A incorreção mais básica é a sugestão de que o antígeno seja capaz de ativar diretamente
linfócitos para a produção de anticorpos. Embora capazes de ligar moléculas de antígeno às moléculas de
IgM que possuem na membrana, os linfócitos B não são ativados por esta ligação. O processo mais comum
(T-dependente) de ativação de linfócitos B requer a presença de linfócitos T auxiliares (CD4+). Por sua
vez, os linfócitos T são incapazes de ligar moléculas de antígeno em sua configuração nativa e requerem
que estas moléculas sejam previamente processadas e apresentadas por outras células.

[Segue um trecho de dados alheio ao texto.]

-- pv_equiv track=rewrite | github.com/saadtariq38/Pyaint-Open-Source-Project-Contribution | main.py | get_dotted_circle_coordinates
-- ===== SOURCE A (Python) =====
-- def get_dotted_circle_coordinates(X,Y):
--     list = []
--     for i in range(5):
--         list.append((X - 5, Y - 2 + i))
--
--     for i in range(3):
--         list.append((X - 2 - i, Y + 5 - i))
--
--     for i in range(3):
--        list.append((X - 1 + i, Y + 5))
--
--     for i in range(3):
--         list.append((X + 4 - i, Y + 3 + i))
--
--     for i in range(5):
--         list.append((X + 5, Y - 2 + i))
--
--     for i in range(3):
--         list.append((X + 4 - i, Y - 3 - i))
--
--     for i in range(3):
--         list.append((X - 1 + i, Y - 5))
--
--     for i in range(3):
--         list.append((X - 2 - i, Y - 5 + i))
--
--     return list
-- ===== SOURCE B (Python) =====
-- _OFFSETS = [
--     (-5, -2), (-5, -1), (-5, 0), (-5, 1), (-5, 2),
--     (-2, 5), (-3, 4), (-4, 3),
--     (-1, 5), (0, 5), (1, 5),
--     (4, 3), (3, 4), (2, 5),
--     (5, -2), (5, -1), (5, 0), (5, 1), (5, 2),
--     (4, -3), (3, -4), (2, -5),
--     (-1, -5), (0, -5), (1, -5),
--     (-2, -5), (-3, -4), (-4, -3),
-- ]
--
-- def get_dotted_circle_coordinates(X, Y):
--     return [(X + dx, Y + dy) for dx, dy in _OFFSETS]
-- ===== Notes on version B (the rewrite author's own statement) =====
-- stated objective: simpler
-- what changed: Replaces eight index-computed loops by a single precomputed 28-entry offset table translated by (X, Y) in one pass.
import Mathlib
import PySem

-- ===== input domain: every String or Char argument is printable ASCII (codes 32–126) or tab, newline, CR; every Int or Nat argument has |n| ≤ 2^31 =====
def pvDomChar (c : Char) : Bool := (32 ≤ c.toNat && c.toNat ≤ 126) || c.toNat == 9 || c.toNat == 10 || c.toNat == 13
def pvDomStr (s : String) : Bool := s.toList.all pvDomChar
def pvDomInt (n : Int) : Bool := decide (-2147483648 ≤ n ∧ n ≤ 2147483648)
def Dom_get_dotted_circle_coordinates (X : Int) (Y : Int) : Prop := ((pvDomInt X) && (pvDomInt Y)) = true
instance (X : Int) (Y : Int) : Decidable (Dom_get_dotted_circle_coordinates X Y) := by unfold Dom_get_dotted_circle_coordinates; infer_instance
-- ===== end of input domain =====

-- B replaces A's eight computed loops with a single map over a precomputed offset table (simpler decomposition, same O(1) cost).


-- ===== PORT A =====
-- Eight range-loops, each appending computed coordinates, as in A.
def get_dotted_circle_coordinates (X : Int) (Y : Int) : List (Int × Int) :=
  let l : List (Int × Int) := []
  let l := (PySem.List.pyRange 0 5 1).foldl (fun acc i => acc ++ [(X - 5, Y - 2 + i)]) l
  let l := (PySem.List.pyRange 0 3 1).foldl (fun acc i => acc ++ [(X - 2 - i, Y + 5 - i)]) l
  let l := (PySem.List.pyRange 0 3 1).foldl (fun acc i => acc ++ [(X - 1 + i, Y + 5)]) l
  let l := (PySem.List.pyRange 0 3 1).foldl (fun acc i => acc ++ [(X + 4 - i, Y + 3 + i)]) l
  let l := (PySem.List.pyRange 0 5 1).foldl (fun acc i => acc ++ [(X + 5, Y - 2 + i)]) l
  let l := (PySem.List.pyRange 0 3 1).foldl (fun acc i => acc ++ [(X + 4 - i, Y - 3 - i)]) l
  let l := (PySem.List.pyRange 0 3 1).foldl (fun acc i => acc ++ [(X - 1 + i, Y - 5)]) l
  let l := (PySem.List.pyRange 0 3 1).foldl (fun acc i => acc ++ [(X - 2 - i, Y - 5 + i)]) l
  l

-- ===== PORT B =====
-- B: one pass over a precomputed 28-entry offset table, translated by (X, Y).
def pvOffsets : List (Int × Int) :=
  [(-5, -2), (-5, -1), (-5, 0), (-5, 1), (-5, 2),
   (-2, 5), (-3, 4), (-4, 3),
   (-1, 5), (0, 5), (1, 5),
   (4, 3), (3, 4), (2, 5),
   (5, -2), (5, -1), (5, 0), (5, 1), (5, 2),
   (4, -3), (3, -4), (2, -5),
   (-1, -5), (0, -5), (1, -5),
   (-2, -5), (-3, -4), (-4, -3)]

def get_dotted_circle_coordinates_alt (X : Int) (Y : Int) : List (Int × Int) :=
  pvOffsets.map (fun d => (X + d.1, Y + d.2))

-- ===== PRECONDITION & SPEC =====
def Spec_get_dotted_circle_coordinates (X : Int) (Y : Int) (out : List (Int × Int)) : Prop := out = get_dotted_circle_coordinates_alt X Y
instance (X : Int) (Y : Int) (out : List (Int × Int)) : Decidable (Spec_get_dotted_circle_coordinates X Y out) := by unfold Spec_get_dotted_circle_coordinates; infer_instance

-- ===== CLAIM (what is proved, stated in full; the proofs are below) =====
def Claim_equal_get_dotted_circle_coordinates : Prop := ∀ (X : Int) (Y : Int), Dom_get_dotted_circle_coordinates X Y → Spec_get_dotted_circle_coordinates X Y (get_dotted_circle_coordinates X Y)

-- ===== LEMMAS AND PROOFS =====

-- ===== VERDICT (by name: the statement is the Claim_ definition above) =====
theorem get_dotted_circle_coordinates_spec : Claim_equal_get_dotted_circle_coordinates := by
  intro X Y _
  unfold Spec_get_dotted_circle_coordinates
  simp [get_dotted_circle_coordinates, get_dotted_circle_coordinates_alt, pvOffsets,
        PySem.List.pyRange, List.range_succ]
  refine ⟨?_,?_,?_,?_,?_,?_,?_,?_,?_,?_,?_,?_,?_,?_,?_,?_,?_,?_,?_,?_,?_,?_,?_,?_⟩ <;> omega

Vários tipos de células podem operar como apresentadoras de antígenos para os linfocitos T-
auxiliares. Entre estas células, estão os próprios linfócitos B. A captação de antígenos pelos linfócitos B,
portanto, é uma etapa importante em seu processo de ativação, porque os antígenos captados são
processados e recolocados (apresentados) na membrana, transformados em peptídeos e conjugados a
outras moléculas da membrana (produtos do MHC). Linfócitos T-auxiliares podem, então, interagir com
estes peptídeos e, neste processo, levar à ativação do linfócito B.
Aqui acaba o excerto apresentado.